De beslissing van de kantonrechter over de vordering in de hoofdzaak betekent dat in deze procedure geen oordeel over de (executie van de) dwangsommen zal volgen. Het geding is in deze instantie beëindigd en dat maakt dat de kantonrechter niet toekomt aan het geven van voorlopige voorzieningen voor de duur van deze procedure. Immers, een voorlopige voorziening als bedoeld in artikel 223 Rv kan alleen worden getroffen voor de duur van het geding.

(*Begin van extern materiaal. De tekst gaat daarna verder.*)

-- pv_equiv track=rewrite | github.com/mke66djx/MailMonkey | OlderFiles/FinalizeCampaign_FINAL_fix3_ZIPTALLY.py | get_first_present
-- ===== SOURCE A (Python) =====
-- from typing import Dict, List, Tuple, Optional
--
-- def get_first_present(row: Dict[str,str], keys: List[str]) -> str:
--     for k in keys:
--         if k in row and str(row[k]).strip():
--             return str(row[k]).strip()
--     # try case-insensitive fallback
--     low = {k.lower():k for k in row.keys()}
--     for k in keys:
--         lk = k.lower()
--         if lk in low and str(row[low[lk]]).strip():
--             return str(row[low[lk]]).strip()
--     return ""
-- ===== SOURCE B (Python) =====
-- def get_first_present(row, keys):
--     # one pass over keys maintaining two candidate slots instead of two scans
--     low = {k.lower(): k for k in row}
--     first_exact = None
--     first_ci = None
--     for k in keys:
--         if first_exact is None and k in row:
--             v = str(row[k]).strip()
--             if v:
--                 first_exact = v
--         lk = k.lower()
--         if first_ci is None and lk in low:
--             v = str(row[low[lk]]).strip()
--             if v:
--                 first_ci = v
--     if first_exact is not None:
--         return first_exact
--     if first_ci is not None:
--         return first_ci
--     return ""
-- ===== Notes on version B (the rewrite author's own statement) =====
-- stated objective: alternative
-- what changed: Replaces A's two sequential scans over keys (exact pass with early return, then a case-insensitive fallback pass) with a single pass that maintains two first-match candidate slots, choosing the exact slot over the case-insensitive one at the end.
import Mathlib
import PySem

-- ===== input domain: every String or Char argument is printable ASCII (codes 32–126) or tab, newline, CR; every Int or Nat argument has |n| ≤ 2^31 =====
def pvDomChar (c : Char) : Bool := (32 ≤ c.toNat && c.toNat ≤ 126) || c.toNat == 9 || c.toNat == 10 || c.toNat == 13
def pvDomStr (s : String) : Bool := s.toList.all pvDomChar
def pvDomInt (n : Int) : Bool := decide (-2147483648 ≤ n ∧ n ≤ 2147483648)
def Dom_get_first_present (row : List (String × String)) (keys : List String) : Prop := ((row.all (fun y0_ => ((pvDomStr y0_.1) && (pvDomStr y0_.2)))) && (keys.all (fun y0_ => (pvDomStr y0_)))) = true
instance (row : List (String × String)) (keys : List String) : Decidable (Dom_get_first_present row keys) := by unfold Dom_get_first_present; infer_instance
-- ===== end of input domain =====

-- ===== PRECONDITION & SPEC =====
-- ===== PORT A =====
-- B merges A's two scans over `keys` into one pass with two candidate slots; same cost, alternative decomposition.

-- first key k in keys with k in row and non-empty stripped value (A's first loop, early return)
def pvLoop1 (d : PySem.Dict String String) : List String → Option String
  | [] => none
  | k :: ks =>
    match d.get? k with
    | some v => if PySem.Str.strip v ≠ "" then some (PySem.Str.strip v) else pvLoop1 d ks
    | none => pvLoop1 d ks

-- A's second loop: case-insensitive fallback via the last-wins lowercase dict `low`
-- (low maps each lowercase key to a key of d, so d.getD _ "" is exactly row[low[lk]] here)
def pvLoop2 (d : PySem.Dict String String) (low : PySem.Dict String String) : List String → Option String
  | [] => none
  | k :: ks =>
    match low.get? (PySem.Str.lower k) with
    | some ok =>
      if PySem.Str.strip (d.getD ok "") ≠ "" then some (PySem.Str.strip (d.getD ok "")) else pvLoop2 d low ks
    | none => pvLoop2 d low ks

def pvLowDict (d : PySem.Dict String String) : PySem.Dict String String :=
  d.keys.foldl (fun acc k => acc.insert (PySem.Str.lower k) k) PySem.Dict.empty

def get_first_present (row : List (String × String)) (keys : List String) : String :=
  let d := PySem.Dict.ofList row
  match pvLoop1 d keys with
  | some v => v
  | none =>
    match pvLoop2 d (pvLowDict d) keys with
    | some v => v
    | none => ""

-- ===== PORT B =====
def pvStep (d low : PySem.Dict String String) (st : Option String × Option String) (k : String) :
    Option String × Option String :=
  let st1 :=
    match st.1 with
    | some _ => st.1
    | none =>
      match d.get? k with
      | some v =>
        let s := PySem.Str.strip v
        if s ≠ "" then some s else none
      | none => none
  let st2 :=
    match st.2 with
    | some _ => st.2
    | none =>
      match low.get? (PySem.Str.lower k) with
      | some ok =>
        let s := PySem.Str.strip (d.getD ok "")
        if s ≠ "" then some s else none
      | none => none
  (st1, st2)

def get_first_present_alt (row : List (String × String)) (keys : List String) : String :=
  let d := PySem.Dict.ofList row
  let low := pvLowDict d
  let st := keys.foldl (pvStep d low) (none, none)
  match st.1 with
  | some v => v
  | none =>
    match st.2 with
    | some v => v
    | none => ""


def Spec_get_first_present (row : List (String × String)) (keys : List String) (out : String) : Prop := out = get_first_present_alt row keys
instance (row : List (String × String)) (keys : List String) (out : String) : Decidable (Spec_get_first_present row keys out) := by unfold Spec_get_first_present; infer_instance

-- ===== CLAIM (what is proved, stated in full; the proofs are below) =====
def Claim_equal_get_first_present : Prop := ∀ (row : List (String × String)) (keys : List String), Dom_get_first_present row keys → Spec_get_first_present row keys (get_first_present row keys)


-- ===== LEMMAS AND PROOFS =====

def pvF1 (d : PySem.Dict String String) (k : String) : Option String :=
  match d.get? k with
  | some v => if PySem.Str.strip v ≠ "" then some (PySem.Str.strip v) else none
  | none => none

def pvF2 (d low : PySem.Dict String String) (k : String) : Option String :=
  match low.get? (PySem.Str.lower k) with
  | some ok => if PySem.Str.strip (d.getD ok "") ≠ "" then some (PySem.Str.strip (d.getD ok "")) else none
  | none => none

theorem pvLoop1_eq (d : PySem.Dict String String) (k : String) (ks : List String) :
    pvLoop1 d (k :: ks) = (pvF1 d k).orElse (fun _ => pvLoop1 d ks) := by
  simp only [pvLoop1, pvF1]
  cases d.get? k with
  | none => rfl
  | some v => by_cases h : PySem.Str.strip v ≠ "" <;> simp [h]

theorem pvLoop2_eq (d low : PySem.Dict String String) (k : String) (ks : List String) :
    pvLoop2 d low (k :: ks) = (pvF2 d low k).orElse (fun _ => pvLoop2 d low ks) := by
  simp only [pvLoop2, pvF2]
  cases low.get? (PySem.Str.lower k) with
  | none => rfl
  | some ok => by_cases h : PySem.Str.strip (d.getD ok "") ≠ "" <;> simp [h]

theorem pvStep_eq (d low : PySem.Dict String String) (st : Option String × Option String) (k : String) :
    pvStep d low st k = (st.1.orElse (fun _ => pvF1 d k), st.2.orElse (fun _ => pvF2 d low k)) := by
  obtain ⟨a, b⟩ := st
  simp only [pvStep, pvF1, pvF2]
  cases a <;> cases b <;> rfl

theorem pvFold_eq (d low : PySem.Dict String String) (ks : List String)
    (a b : Option String) :
    ks.foldl (pvStep d low) (a, b)
      = (a.orElse (fun _ => pvLoop1 d ks), b.orElse (fun _ => pvLoop2 d low ks)) := by
  induction ks generalizing a b with
  | nil => cases a <;> cases b <;> rfl
  | cons k ks ih =>
    simp only [List.foldl_cons, pvStep_eq, ih, pvLoop1_eq, pvLoop2_eq]
    cases a <;> cases b <;> rfl

-- ===== VERDICT (by name: the statement is the Claim_ definition above) =====
theorem get_first_present_spec : Claim_equal_get_first_present := by
  intro row keys _
  unfold Spec_get_first_present get_first_present get_first_present_alt
  simp only [pvFold_eq]
  cases pvLoop1 (PySem.Dict.ofList row) keys <;>
    cases pvLoop2 (PySem.Dict.ofList row) (pvLowDict (PySem.Dict.ofList row)) keys <;> rfl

De incidentele vorderingen zullen bij gebrek aan belang worden afgewezen nu het geding met dit eindvonnis tot een einde is gekomen.
De proceskosten
5.12.
Omdat de kantonrechter niet meer toekomt aan een beoordeling van de vorderingen in incident zal de kantonrechter bepalen dat beide partijen de kosten van de incidenten zelf moeten dragen.

6.De beslissing

De kantonrechter
in de incidenten
6.1.
wijst het gevorderde af bij gebrek aan belang;
6.2.
compenseert de proceskosten in die zin, dat partijen de eigen kosten dragen;
in de hoofdzaak
6.3.
verklaart voor recht dat [partij II] op grond van de overeenkomst tussen partijen verplicht is:
50% van de door haar, ten behoeve van de klanten opgenomen in regelnummer 7 tot en met 33 van Overzicht Januari, ontvangen opslag per kwartaal te betalen aan [partij I] ;
50% van de door haar, ten behoeve van [onderneming 5] ontvangen opslag te betalen aan [partij I] ;
50% van de door haar, ten behoeve van de klanten opgenomen in Overzicht December en regelnummers 1 tot en met 6 van Overzicht Januari, ontvangen opslag te betalen aan [partij I] ;
6.4.
veroordeelt [partij II] tot betaling aan [partij I] van in totaal € 21.453,79
(€ 20.000,00 aan voorschot + € 600,00 aan aansluitvergoedingen), te vermeerderen met de wettelijke handelsrente over € 600,00 met ingang van 24 augustus 2023 tot de dag van algehele voldoening;
6.5.
veroordeelt [partij II] om aan [partij I] te betalen € 982,88 aan buitengerechtelijke incassokosten, te vermeerderen met de wettelijke rente met ingang van 17 juli 2023 tot de dag van algehele voldoening;
6.6.
veroordeelt [partij II] in de proceskosten van € 2.714,33, te betalen binnen veertien dagen na aanschrijving daartoe, te vermeerderen met de kosten van betekening als [partij II] niet tijdig aan de veroordelingen voldoet en het vonnis daarna wordt betekend,
6.7.
verklaart dit vonnis uitvoerbaar bij voorraad.
Dit vonnis is gewezen door mr. A.R. Creutzberg en in het openbaar uitgesproken op 18 december 2024.